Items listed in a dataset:
+++

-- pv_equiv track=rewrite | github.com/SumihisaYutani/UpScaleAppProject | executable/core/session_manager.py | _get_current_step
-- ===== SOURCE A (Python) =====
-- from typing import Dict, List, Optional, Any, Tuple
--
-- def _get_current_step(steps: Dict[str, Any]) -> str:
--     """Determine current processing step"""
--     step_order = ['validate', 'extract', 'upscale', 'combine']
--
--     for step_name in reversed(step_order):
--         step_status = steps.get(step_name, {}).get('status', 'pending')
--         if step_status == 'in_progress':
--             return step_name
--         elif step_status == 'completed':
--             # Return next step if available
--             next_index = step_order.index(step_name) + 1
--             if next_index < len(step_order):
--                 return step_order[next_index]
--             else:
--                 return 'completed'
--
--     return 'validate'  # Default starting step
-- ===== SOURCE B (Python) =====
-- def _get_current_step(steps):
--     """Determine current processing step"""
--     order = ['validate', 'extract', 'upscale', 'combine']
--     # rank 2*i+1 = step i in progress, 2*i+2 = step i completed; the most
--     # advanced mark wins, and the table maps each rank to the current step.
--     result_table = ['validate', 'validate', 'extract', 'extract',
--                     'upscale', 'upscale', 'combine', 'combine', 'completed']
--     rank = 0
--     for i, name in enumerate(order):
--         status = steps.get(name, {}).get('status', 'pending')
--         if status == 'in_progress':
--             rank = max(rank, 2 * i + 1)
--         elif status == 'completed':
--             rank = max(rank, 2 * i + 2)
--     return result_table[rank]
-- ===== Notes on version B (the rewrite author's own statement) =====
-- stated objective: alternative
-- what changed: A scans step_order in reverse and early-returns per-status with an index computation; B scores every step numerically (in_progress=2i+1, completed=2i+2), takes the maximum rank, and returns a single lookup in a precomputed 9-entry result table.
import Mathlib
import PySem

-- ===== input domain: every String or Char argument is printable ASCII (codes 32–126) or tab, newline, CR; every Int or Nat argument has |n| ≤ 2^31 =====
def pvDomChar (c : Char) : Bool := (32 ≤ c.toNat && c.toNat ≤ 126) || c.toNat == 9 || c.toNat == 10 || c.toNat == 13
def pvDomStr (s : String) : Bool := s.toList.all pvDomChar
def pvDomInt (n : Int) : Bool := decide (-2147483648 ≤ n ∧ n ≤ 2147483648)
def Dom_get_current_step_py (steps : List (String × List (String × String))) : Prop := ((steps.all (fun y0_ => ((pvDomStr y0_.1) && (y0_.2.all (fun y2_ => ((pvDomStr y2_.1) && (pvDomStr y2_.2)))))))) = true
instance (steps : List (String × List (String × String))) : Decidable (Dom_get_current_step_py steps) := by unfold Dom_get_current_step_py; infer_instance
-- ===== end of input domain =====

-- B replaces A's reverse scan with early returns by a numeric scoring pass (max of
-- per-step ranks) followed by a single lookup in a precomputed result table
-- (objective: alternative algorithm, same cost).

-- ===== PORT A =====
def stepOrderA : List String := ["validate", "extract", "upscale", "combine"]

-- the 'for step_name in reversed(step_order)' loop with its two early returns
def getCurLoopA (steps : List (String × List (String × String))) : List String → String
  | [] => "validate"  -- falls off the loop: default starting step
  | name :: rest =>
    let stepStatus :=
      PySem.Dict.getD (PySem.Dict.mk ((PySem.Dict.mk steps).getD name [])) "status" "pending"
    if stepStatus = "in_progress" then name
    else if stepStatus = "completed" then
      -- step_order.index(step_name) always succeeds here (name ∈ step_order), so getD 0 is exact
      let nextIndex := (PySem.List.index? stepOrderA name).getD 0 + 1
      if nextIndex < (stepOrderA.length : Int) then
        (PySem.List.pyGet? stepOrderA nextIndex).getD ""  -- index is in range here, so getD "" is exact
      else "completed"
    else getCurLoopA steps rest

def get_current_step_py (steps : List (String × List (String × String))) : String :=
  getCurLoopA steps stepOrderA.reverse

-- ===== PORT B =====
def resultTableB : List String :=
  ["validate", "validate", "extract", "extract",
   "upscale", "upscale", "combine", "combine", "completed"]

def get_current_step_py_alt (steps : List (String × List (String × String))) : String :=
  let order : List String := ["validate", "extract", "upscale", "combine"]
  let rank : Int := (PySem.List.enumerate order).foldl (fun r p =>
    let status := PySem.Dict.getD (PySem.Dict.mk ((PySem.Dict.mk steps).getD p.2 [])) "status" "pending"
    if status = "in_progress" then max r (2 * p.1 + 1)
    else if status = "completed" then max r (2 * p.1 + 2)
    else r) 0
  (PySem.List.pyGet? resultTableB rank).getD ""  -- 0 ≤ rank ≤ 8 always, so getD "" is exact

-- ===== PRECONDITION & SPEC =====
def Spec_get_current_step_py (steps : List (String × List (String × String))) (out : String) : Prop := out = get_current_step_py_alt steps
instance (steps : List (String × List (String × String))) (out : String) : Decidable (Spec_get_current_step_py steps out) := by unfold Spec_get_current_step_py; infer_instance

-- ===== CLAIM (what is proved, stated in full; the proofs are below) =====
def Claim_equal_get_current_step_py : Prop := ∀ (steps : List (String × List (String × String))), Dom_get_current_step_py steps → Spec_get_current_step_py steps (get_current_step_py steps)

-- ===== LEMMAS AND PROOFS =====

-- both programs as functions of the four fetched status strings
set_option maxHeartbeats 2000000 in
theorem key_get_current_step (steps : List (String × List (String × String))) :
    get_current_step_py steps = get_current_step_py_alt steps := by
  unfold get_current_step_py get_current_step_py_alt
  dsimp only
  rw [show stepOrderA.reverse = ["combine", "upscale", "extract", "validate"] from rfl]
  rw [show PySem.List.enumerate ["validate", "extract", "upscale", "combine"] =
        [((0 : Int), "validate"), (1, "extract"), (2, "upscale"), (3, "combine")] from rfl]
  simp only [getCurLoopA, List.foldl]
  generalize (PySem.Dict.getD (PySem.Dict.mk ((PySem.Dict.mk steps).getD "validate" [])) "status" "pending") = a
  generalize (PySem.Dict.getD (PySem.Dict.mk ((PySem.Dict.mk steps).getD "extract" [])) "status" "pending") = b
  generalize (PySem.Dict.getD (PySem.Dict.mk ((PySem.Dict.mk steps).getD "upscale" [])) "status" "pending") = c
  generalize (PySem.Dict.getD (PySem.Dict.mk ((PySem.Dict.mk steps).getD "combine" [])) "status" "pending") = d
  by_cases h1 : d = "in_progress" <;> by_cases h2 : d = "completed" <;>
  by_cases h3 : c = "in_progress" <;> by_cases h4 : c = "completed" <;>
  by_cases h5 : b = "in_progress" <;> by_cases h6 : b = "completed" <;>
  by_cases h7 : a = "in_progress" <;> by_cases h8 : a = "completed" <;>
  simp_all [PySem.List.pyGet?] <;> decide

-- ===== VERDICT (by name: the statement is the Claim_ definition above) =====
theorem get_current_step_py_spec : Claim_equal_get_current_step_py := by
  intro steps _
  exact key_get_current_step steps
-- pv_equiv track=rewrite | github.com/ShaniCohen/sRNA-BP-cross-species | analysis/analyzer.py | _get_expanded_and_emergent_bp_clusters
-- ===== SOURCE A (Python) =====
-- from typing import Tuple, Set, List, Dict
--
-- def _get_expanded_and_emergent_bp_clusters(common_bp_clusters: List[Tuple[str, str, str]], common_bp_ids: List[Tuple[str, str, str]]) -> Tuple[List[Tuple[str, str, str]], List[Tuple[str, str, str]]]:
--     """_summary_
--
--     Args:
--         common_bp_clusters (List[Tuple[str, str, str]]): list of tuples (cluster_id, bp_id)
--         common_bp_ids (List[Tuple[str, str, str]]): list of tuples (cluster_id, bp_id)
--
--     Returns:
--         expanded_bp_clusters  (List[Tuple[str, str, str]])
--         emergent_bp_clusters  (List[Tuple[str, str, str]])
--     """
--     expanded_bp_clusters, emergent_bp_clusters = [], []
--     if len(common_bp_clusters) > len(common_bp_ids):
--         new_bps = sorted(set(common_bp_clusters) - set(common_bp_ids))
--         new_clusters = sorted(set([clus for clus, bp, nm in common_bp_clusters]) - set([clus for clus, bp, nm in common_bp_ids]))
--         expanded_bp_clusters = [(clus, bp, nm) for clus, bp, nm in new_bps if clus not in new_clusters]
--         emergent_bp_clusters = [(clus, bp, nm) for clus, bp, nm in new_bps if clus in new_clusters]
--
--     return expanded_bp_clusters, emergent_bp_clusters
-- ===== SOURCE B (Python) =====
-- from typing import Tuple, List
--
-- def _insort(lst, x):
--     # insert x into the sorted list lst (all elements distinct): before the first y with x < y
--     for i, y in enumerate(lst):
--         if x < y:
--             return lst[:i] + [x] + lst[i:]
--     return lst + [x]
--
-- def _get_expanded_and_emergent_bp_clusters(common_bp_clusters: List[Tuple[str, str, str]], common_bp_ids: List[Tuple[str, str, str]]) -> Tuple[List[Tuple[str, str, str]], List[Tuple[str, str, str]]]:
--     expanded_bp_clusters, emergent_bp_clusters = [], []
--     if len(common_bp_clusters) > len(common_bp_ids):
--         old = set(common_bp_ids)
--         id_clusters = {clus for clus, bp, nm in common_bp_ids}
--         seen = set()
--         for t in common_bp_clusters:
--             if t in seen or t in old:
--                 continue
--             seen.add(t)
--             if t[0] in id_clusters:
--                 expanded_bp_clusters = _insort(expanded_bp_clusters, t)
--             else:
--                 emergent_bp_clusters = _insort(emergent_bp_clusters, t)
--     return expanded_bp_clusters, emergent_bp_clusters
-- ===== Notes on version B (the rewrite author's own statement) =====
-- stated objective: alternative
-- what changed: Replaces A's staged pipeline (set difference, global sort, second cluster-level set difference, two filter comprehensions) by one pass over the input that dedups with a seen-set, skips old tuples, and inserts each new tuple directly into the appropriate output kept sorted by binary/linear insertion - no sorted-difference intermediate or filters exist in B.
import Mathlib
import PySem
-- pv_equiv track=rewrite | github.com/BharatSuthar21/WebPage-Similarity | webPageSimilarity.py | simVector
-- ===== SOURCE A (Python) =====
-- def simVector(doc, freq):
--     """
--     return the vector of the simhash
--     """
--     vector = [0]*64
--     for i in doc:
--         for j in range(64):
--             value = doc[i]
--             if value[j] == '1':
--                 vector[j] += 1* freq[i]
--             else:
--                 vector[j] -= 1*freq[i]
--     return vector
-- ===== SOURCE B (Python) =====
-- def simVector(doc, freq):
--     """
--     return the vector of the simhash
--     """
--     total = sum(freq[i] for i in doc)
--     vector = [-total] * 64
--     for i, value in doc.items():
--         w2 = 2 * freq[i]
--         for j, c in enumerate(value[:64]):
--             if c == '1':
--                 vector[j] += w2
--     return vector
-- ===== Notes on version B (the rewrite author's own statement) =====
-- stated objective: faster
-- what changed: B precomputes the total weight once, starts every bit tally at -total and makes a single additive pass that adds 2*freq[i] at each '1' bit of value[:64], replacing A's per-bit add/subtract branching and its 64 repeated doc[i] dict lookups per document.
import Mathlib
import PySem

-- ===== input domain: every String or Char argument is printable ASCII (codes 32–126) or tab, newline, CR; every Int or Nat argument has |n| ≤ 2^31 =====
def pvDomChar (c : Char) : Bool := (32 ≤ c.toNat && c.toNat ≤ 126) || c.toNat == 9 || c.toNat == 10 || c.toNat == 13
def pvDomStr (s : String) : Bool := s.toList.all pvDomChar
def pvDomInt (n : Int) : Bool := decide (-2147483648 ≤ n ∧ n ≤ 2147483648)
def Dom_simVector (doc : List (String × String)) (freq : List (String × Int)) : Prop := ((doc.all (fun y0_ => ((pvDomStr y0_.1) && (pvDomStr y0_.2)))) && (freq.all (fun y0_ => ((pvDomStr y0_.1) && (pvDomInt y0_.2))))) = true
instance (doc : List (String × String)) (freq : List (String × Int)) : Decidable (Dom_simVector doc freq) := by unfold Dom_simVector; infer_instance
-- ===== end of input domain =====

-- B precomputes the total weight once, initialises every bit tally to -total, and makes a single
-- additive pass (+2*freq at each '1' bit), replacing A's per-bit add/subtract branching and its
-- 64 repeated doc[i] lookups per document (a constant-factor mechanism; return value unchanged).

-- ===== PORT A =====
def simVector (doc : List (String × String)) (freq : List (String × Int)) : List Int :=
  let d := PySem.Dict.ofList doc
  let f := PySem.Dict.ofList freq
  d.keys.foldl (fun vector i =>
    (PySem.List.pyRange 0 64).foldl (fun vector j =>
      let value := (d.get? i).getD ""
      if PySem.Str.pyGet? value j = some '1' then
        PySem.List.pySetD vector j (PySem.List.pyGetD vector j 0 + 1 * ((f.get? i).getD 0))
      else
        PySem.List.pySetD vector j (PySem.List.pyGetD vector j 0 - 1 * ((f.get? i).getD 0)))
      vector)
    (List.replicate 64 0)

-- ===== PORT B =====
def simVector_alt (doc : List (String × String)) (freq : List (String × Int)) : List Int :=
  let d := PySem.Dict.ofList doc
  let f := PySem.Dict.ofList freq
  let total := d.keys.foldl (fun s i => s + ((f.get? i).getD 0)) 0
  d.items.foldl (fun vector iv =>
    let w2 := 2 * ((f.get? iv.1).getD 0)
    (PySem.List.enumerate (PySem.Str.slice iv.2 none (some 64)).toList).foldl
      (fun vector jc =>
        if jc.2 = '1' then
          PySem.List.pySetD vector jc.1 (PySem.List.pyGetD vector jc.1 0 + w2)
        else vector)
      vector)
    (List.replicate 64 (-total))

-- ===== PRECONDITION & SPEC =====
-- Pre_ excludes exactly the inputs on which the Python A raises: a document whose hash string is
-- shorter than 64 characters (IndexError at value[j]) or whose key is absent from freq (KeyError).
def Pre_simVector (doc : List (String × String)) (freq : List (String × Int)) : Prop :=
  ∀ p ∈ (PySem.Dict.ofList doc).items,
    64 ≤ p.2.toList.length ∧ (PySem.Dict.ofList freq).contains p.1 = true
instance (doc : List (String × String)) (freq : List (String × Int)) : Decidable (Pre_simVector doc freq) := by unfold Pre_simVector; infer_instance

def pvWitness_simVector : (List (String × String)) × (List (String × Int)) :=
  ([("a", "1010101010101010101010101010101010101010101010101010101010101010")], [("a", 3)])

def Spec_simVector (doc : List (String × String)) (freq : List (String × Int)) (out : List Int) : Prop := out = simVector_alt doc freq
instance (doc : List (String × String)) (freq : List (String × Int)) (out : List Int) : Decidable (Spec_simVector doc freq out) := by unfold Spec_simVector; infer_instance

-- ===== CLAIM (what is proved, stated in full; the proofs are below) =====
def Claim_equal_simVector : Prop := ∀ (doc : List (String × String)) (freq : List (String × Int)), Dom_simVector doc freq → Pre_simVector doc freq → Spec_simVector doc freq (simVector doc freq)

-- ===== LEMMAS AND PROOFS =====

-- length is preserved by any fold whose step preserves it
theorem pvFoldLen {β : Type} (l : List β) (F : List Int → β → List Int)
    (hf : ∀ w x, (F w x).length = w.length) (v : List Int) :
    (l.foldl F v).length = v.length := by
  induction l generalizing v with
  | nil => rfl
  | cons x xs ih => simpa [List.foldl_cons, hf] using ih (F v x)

+++

Your goal: Look through the entries above; copy each line where the string "reversed" appears.

Written solution:
--     for step_name in reversed(step_order):
-- the 'for step_name in reversed(step_order)' loop with its two early returns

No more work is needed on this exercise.